A Paraíba é um estado com tradição cinematográfica bastante fragmentada, mas com momentos gloriosos na história: do fotógrafo e cineasta que dá nome à mostra, que realizou uma série de filmes etnográficos pioneiros nos anos 1920 – dos quais hoje restam alguns fragmentos valiosos –, passando por clássicos documentários como Aruanda (1960), de Linduarte Noronha – que Glauber Rocha considerava decisivo para o surgimento do Cinema Novo – e O País de São Saruê (1971), primeiro longa-metragem de Vladimir Carvalho censurado pelo regime militar, até os filmes de horror recentes da produtora Vermelho Profundo, de Campina Grande, os tempos fortes do cinema paraibano são razoavelmente conhecidos. Atualmente, essa produção ainda é periférica em relação a outros polos de produção nacional e, embora tenha contado com investimentos robustos nos últimos anos – se comparada a outros estados de maior poderio econômico –, está fortemente assentada no engajamento coletivo dos artistas, que enfrentaram ao longo da história – e ainda vivenciam – as intempéries da conjuntura local. O exercício que me move aqui é semelhante ao de Fábio Andrade em “A Paraíba em curta-metragem”, texto motivado por sua participação em um júri de um festival no mesmo estado em 2014. Meu recorte é mais limitado, porém: embora nem sempre filmados na capital, os filmes exibidos na mostra foram todos realizados a partir de um edital de João Pessoa.
Crueza e abstração
Crua, curta-metragem recém-finalizado de Diego Lima, retrata o cotidiano de uma prostituta pobre no centro de João Pessoa, nas imediações do lugar onde a sessão de abertura da mostra foi realizada. A primeira imagem do filme descreve, em plano geral, o movimento dessa mulher que ainda não conhecemos em direção a uma moita no meio de uma praça, e o ruído hiper-real da urina que escorre pelo chão soa bem alto nos alto-falantes instalados em um Largo de São Francisco abarrotado por centenas de pessoas. A crueza estampada no título – cujo emblema é esse desenho sonoro peculiar – é perseguida a cada cena: no corpo exposto após a iniciação sexual de um garoto (essa imagem tão arraigada no imaginário brasileiro), no chuveiro mambembe que sucede a promessa de um lugar confortável por um cliente, nas narrativas da vida difícil trocadas entre as colegas de meretrício. No decorrer do pequeno conto, a protagonista se torna mais e mais silenciosa – como na visita a um homem encarcerado – e o filme mais interessado em seu rosto, como se seu olhar pudesse refletir o peso do mundo que recai sobre seus ombros.

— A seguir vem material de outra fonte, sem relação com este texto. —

-- pv_equiv track=rewrite | github.com/clld/clldutils | clldutils/text.py | iter_text
-- ===== SOURCE A (Python) =====
-- BRACKETS = {
--     "(": ")",
--     "{": "}",
--     "[": "]",
--     "（": "）",
--     "【": "】",
--     "『": "』",
--     "«": "»",
--     "⁽": "⁾",
--     "₍": "₎"
-- }
--
-- class TextType(object):
--     text = 1
--     open = 2
--     context = 3
--     close = 4
--
-- def _tokens(text, brackets=None):
--     brackets = brackets or BRACKETS
--     stack = []
--     for c in text:
--         if c in brackets:
--             stack.append(brackets[c])
--             yield c, TextType.open
--         elif stack and c == stack[-1]:
--             stack.pop()
--             yield c, TextType.close
--         elif not stack:
--             yield c, TextType.text
--         else:
--             yield c, TextType.context
--
-- def iter_text(text, separators="/,;~", brackets=None):
--     word = []
--
--     for c, type_ in _tokens(text, brackets=brackets):
--         if type_ == TextType.text:
--             if c in separators:
--                 word = ''.join(word).strip()
--                 if word:
--                     yield word
--                 word = []
--             else:
--                 word.append(c)
--     word = ''.join(word).strip()
--     if word:
--         yield word
-- ===== SOURCE B (Python) =====
-- BRACKETS = {
--     "(": ")",
--     "{": "}",
--     "[": "]",
--     "（": "）",
--     "【": "】",
--     "『": "』",
--     "«": "»",
--     "⁽": "⁾",
--     "₍": "₎"
-- }
--
--
-- def iter_text(text, separators="/,;~", brackets=None):
--     brackets = brackets or BRACKETS
--     # pass 1: collect the characters that sit at bracket depth 0 and are not openers
--     stack, kept = [], []
--     for c in text:
--         closer = brackets.get(c)
--         if closer is not None:
--             stack.append(closer)
--         elif stack:
--             if c == stack[-1]:
--                 stack.pop()
--         else:
--             kept.append(c)
--     # pass 2: cut the kept characters at every separator, keeping empty pieces
--     parts, cur = [], []
--     for c in kept:
--         if c in separators:
--             parts.append(''.join(cur))
--             cur = []
--         else:
--             cur.append(c)
--     parts.append(''.join(cur))
--     # pass 3: strip each piece and yield the non-empty ones
--     for part in (p.strip() for p in parts):
--         if part:
--             yield part
-- ===== Notes on version B (the rewrite author's own statement) =====
-- stated objective: simpler
-- what changed: Replaced A's _tokens/TextType producer-consumer generator pair and its interleaved accumulate-and-emit loop with a staged build-then-split-then-filter pipeline: one pass keeps the depth-0 non-opener characters, a second pass cuts that character list at separators, and a final map/filter strips each piece and drops the empties.
import Mathlib
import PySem

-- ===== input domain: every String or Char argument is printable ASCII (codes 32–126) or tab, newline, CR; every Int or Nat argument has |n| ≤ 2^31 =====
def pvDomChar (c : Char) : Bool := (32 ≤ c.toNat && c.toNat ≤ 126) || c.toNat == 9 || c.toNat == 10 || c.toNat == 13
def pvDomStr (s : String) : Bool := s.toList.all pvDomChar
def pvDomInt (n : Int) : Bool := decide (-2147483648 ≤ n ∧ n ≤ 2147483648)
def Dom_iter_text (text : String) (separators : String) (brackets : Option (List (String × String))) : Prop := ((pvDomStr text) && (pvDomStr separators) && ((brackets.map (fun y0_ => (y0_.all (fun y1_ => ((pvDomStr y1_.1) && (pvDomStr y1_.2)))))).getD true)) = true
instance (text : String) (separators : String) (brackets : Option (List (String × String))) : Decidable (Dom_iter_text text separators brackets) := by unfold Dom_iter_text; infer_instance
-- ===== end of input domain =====

-- ===== PORT A =====
-- B replaces A's _tokens/TextType producer-consumer generator pair by a staged
-- build(fold)-then-split(fold)-then-filter pipeline (objective: simpler); equivalence is about
-- the RETURN values (both Pythons are generators, compared as the list of yielded strings).

-- the module-level BRACKETS dict
def pyBRACKETS : List (String × String) :=
  [("(", ")"), ("{", "}"), ("[", "]"), ("（", "）"), ("【", "】"),
   ("『", "』"), ("«", "»"), ("⁽", "⁾"), ("₍", "₎")]

-- `brackets = brackets or BRACKETS` (None and {} are both falsy)
def pvBracketDict (brackets : Option (List (String × String))) : PySem.Dict String String :=
  match brackets with
  | none => PySem.Dict.mk pyBRACKETS
  | some l => if l = [] then PySem.Dict.mk pyBRACKETS else PySem.Dict.mk l

-- _tokens: TextType.text = 1, open = 2, context = 3, close = 4; stack top at the head
def pvTokens (br : PySem.Dict String String) : List Char → List String → List (Char × Nat)
  | [], _ => []
  | c :: rest, stack =>
    match br.get? (String.singleton c) with
    | some closer => (c, 2) :: pvTokens br rest (closer :: stack)
    | none =>
      match stack with
      | top :: stack' =>
        if String.singleton c = top then (c, 4) :: pvTokens br rest stack'
        else (c, 3) :: pvTokens br rest (top :: stack')
      | [] => (c, 1) :: pvTokens br rest []

-- the consuming loop of iter_text, with the trailing flush
def pvIterLoop (seps : List Char) : List (Char × Nat) → List Char → List String
  | [], word =>
      let w := PySem.Str.strip (String.ofList word)
      if w = "" then [] else [w]
  | (c, t) :: rest, word =>
      if t = 1 then
        if c ∈ seps then
          let w := PySem.Str.strip (String.ofList word)
          (if w = "" then [] else [w]) ++ pvIterLoop seps rest []
        else pvIterLoop seps rest (word ++ [c])
      else pvIterLoop seps rest word

def iter_text (text : String) (separators : String) (brackets : Option (List (String × String))) : List String :=
  pvIterLoop separators.toList (pvTokens (pvBracketDict brackets) text.toList []) []

-- ===== PORT B =====
-- pass-1 loop body: state = (stack, kept); the stack top is at the END, as Python's append/pop
def pvStep (br : PySem.Dict String String) (st : List String × List Char) (c : Char) : List String × List Char :=
  match br.get? (String.singleton c) with
  | some closer => (st.1 ++ [closer], st.2)
  | none =>
    match st.1.getLast? with
    | some top => if String.singleton c = top then (st.1.dropLast, st.2) else st
    | none => (st.1, st.2 ++ [c])

-- pass-2 loop body: state = (parts, cur)
def pvSplitStep (seps : List Char) (st : List String × List Char) (c : Char) : List String × List Char :=
  if c ∈ seps then (st.1 ++ [String.ofList st.2], []) else (st.1, st.2 ++ [c])

def iter_text_alt (text : String) (separators : String) (brackets : Option (List (String × String))) : List String :=
  let kept := (text.toList.foldl (pvStep (pvBracketDict brackets)) ([], [])).2
  let st := kept.foldl (pvSplitStep separators.toList) ([], [])
  ((st.1 ++ [String.ofList st.2]).map PySem.Str.strip).filter (fun q => q ≠ "")

-- ===== PRECONDITION & SPEC =====
def Spec_iter_text (text : String) (separators : String) (brackets : Option (List (String × String))) (out : List String) : Prop := out = iter_text_alt text separators brackets
instance (text : String) (separators : String) (brackets : Option (List (String × String))) (out : List String) : Decidable (Spec_iter_text text separators brackets out) := by unfold Spec_iter_text; infer_instance

-- ===== CLAIM (what is proved, stated in full; the proofs are below) =====
def Claim_equal_iter_text : Prop := ∀ (text : String) (separators : String) (brackets : Option (List (String × String))), Dom_iter_text text separators brackets → Spec_iter_text text separators brackets (iter_text text separators brackets)

-- ===== LEMMAS AND PROOFS =====

-- proof-side recursive characterisation of pass 1 (stack top at the HEAD here)
def pvKeptR (br : PySem.Dict String String) : List Char → List String → List Char
  | [], _ => []
  | c :: rest, stack =>
    match br.get? (String.singleton c) with
    | some closer => pvKeptR br rest (closer :: stack)
    | none =>
      match stack with
      | top :: stack' =>
        if String.singleton c = top then pvKeptR br rest stack'
        else pvKeptR br rest (top :: stack')
      | [] => c :: pvKeptR br rest []

theorem pvStep_foldl (br : PySem.Dict String String) :
    ∀ (cs : List Char) (s : List String) (acc : List Char),
      (cs.foldl (pvStep br) (s.reverse, acc)).2 = acc ++ pvKeptR br cs s := by
  intro cs
  induction cs with
  | nil => intro s acc; simp [pvKeptR]
  | cons c rest ih =>
      intro s acc
      simp only [List.foldl_cons, pvStep, pvKeptR]
      cases hbr : br.get? (String.singleton c) with
      | some closer =>
          have h2 := ih (closer :: s) acc
          simp only [List.reverse_cons] at h2
          simpa using h2
      | none =>
          cases s with
          | nil => simpa using ih [] (acc ++ [c])
          | cons top s' =>
              have hget : ((top :: s').reverse).getLast? = some top := by
                simp [List.reverse_cons]
              have hdrop : ((top :: s').reverse).dropLast = s'.reverse := by
                simp [List.reverse_cons]
              by_cases ht : String.singleton c = top
              · simpa [hget, hdrop, ht] using ih s' acc
              · simpa [hget, ht] using ih (top :: s') acc

-- parts already appended by pass 2 are a passive prefix of the foldl state
theorem pvSplitStep_prefix (seps : List Char) :
    ∀ (l : List Char) (done : List String) (cur : List Char),
      l.foldl (pvSplitStep seps) (done, cur)
        = (done ++ (l.foldl (pvSplitStep seps) ([], cur)).1, (l.foldl (pvSplitStep seps) ([], cur)).2) := by
  intro l
  induction l with
  | nil => intro done cur; simp
  | cons c rest ih =>
      intro done cur
      simp only [List.foldl_cons, pvSplitStep]
      by_cases hc : c ∈ seps
      · simp only [hc, if_pos, List.nil_append]
        rw [ih (done ++ [String.ofList cur]) [], ih [String.ofList cur] []]
        simp
      · simp only [hc, if_neg, not_false_iff]
        exact ih done (cur ++ [c])

-- B's pass 2+3 applied to a kept-character list, with current word `word`
def pvFinish (seps : List Char) (kept word : List Char) : List String :=
  let st := kept.foldl (pvSplitStep seps) ([], word)
  ((st.1 ++ [String.ofList st.2]).map PySem.Str.strip).filter (fun q => q ≠ "")

theorem pvMain (seps : List Char) (br : PySem.Dict String String) :
    ∀ (cs : List Char) (stack : List String) (word : List Char),
      pvIterLoop seps (pvTokens br cs stack) word = pvFinish seps (pvKeptR br cs stack) word := by
  intro cs
  induction cs with
  | nil =>
      intro stack word
      simp only [pvTokens, pvKeptR, pvIterLoop, pvFinish, List.foldl_nil]
      by_cases h : PySem.Str.strip (String.ofList word) = "" <;> simp [h]
  | cons c rest ih =>
      intro stack word
      simp only [pvTokens, pvKeptR]
      cases hbr : br.get? (String.singleton c) with
      | some closer => simpa [pvIterLoop] using ih (closer :: stack) word
      | none =>
          cases stack with
          | nil =>
              simp only [pvIterLoop]
              by_cases hc : c ∈ seps
              · simp only [hc, if_pos]
                rw [ih [] []]
                simp only [pvFinish, List.foldl_cons, pvSplitStep, hc, if_pos, List.nil_append]
                rw [pvSplitStep_prefix seps (pvKeptR br rest []) [String.ofList word] []]
                by_cases h : PySem.Str.strip (String.ofList word) = "" <;> simp [h]
              · simp only [hc, if_neg, not_false_iff, if_true]
                rw [ih [] (word ++ [c])]
                simp [pvFinish, pvSplitStep, hc]
          | cons top stack' =>
              by_cases ht : String.singleton c = top
              · simpa [ht, pvIterLoop] using ih stack' word
              · simpa [ht, pvIterLoop] using ih (top :: stack') word

-- ===== VERDICT (by name: the statement is the Claim_ definition above) =====
theorem iter_text_spec : Claim_equal_iter_text := by
  intro text separators brackets _
  unfold Spec_iter_text iter_text iter_text_alt
  rw [pvMain separators.toList (pvBracketDict brackets) text.toList [] []]
  have hk : (text.toList.foldl (pvStep (pvBracketDict brackets)) ([], [])).2
      = pvKeptR (pvBracketDict brackets) text.toList [] := by
    simpa using pvStep_foldl (pvBracketDict brackets) text.toList [] []
  rw [pvFinish, hk]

Essa crueza tem sido cozida lentamente no fogo brando da convenção. Esse impulso da ficção em direção à imediatidade do real, sintetizado em metáforas corpóreas frequentemente atribuídas a filmes que seguem essa toada – a obra visceral, o vômito do artista, o dedo na ferida do espectador, o tapa na cara da sociedade – encontra morada numa obra como a de Cláudio Assis, que vem logo à memória diante de Crua. Há um traço instigante de provocação nesse espelhamento entre a tela e a praça no centro da cidade, na cena de sexo explícito projetada (literalmente) sobre a fachada de uma igreja barroca. O filme, no entanto, não chega a ultrapassar o umbral da afronta à moral e aos bons costumes. A protagonista promete individualidade, mas logo se torna uma personagem-sintoma, índice do desastre social que a rodeia. A crueza do tratamento fotográfico e sonoro é logo capturada pelo símbolo gasto, a concretude dos corpos é anulada pela abstração discursiva. Quando, ao filmar uma revista íntima no presídio, o cineasta decide enquadrar o espelho no chão onde se reflete a vagina da atriz, a violência social que o filme vislumbra como dramaturgia se reduplica em agressão visual gratuita, que só contribui para encarcerar uma vez mais a personagem – e o espectador – na camisa de força da verdade inconveniente. Se alguns dos melhores momentos do cinema brasileiro – Ozualdo Candeias, Belair – foram conquistados numa conjugação entre o grotesco dos motivos e o trabalho formal intenso sobre a mediação cinematográfica, em Crua a potência própria do cinema se esvai nessa imediatez do registro, nessa tentativa de acesso às entranhas do real que, ao fim e ao cabo, cede diante do desejo de adequá-lo a uma vontade prévia de diagnóstico.
Ao final, enquanto a protagonista de Crua espera em uma estação, um vendedor de DVDs adentra o quadro e um dos filmes que salta aos olhos entre os títulos à venda é justamente Biutiful (2010), de Alejandro González Inãrritu. Acaso ou sintoma, a referência pontual não parece fortuita: a sordidez metafísica de Iñarritu parece estar no horizonte. Se em Crua, porém, os meios modestos e uma relativa sobriedade na encenação tornam o filme felizmente imune à estilização solene das feridas do mundo operada pelo cineasta mexicano e por seus incontáveis discípulos no cinema contemporâneo, no longa da noite, Rebento (André Morais, 2018), a câmera lenta, o desfoque e a música imponente que acompanham a figuração de um banho de bebê na abertura do filme o aproximam mais desse universo. Na primeira sequência, a câmera percorre os corpos e os espaços e o ritmo arrastado da montagem prepara lentamente o desfecho fatal que já imaginamos: a mãe afoga a criança recém-nascida no rio.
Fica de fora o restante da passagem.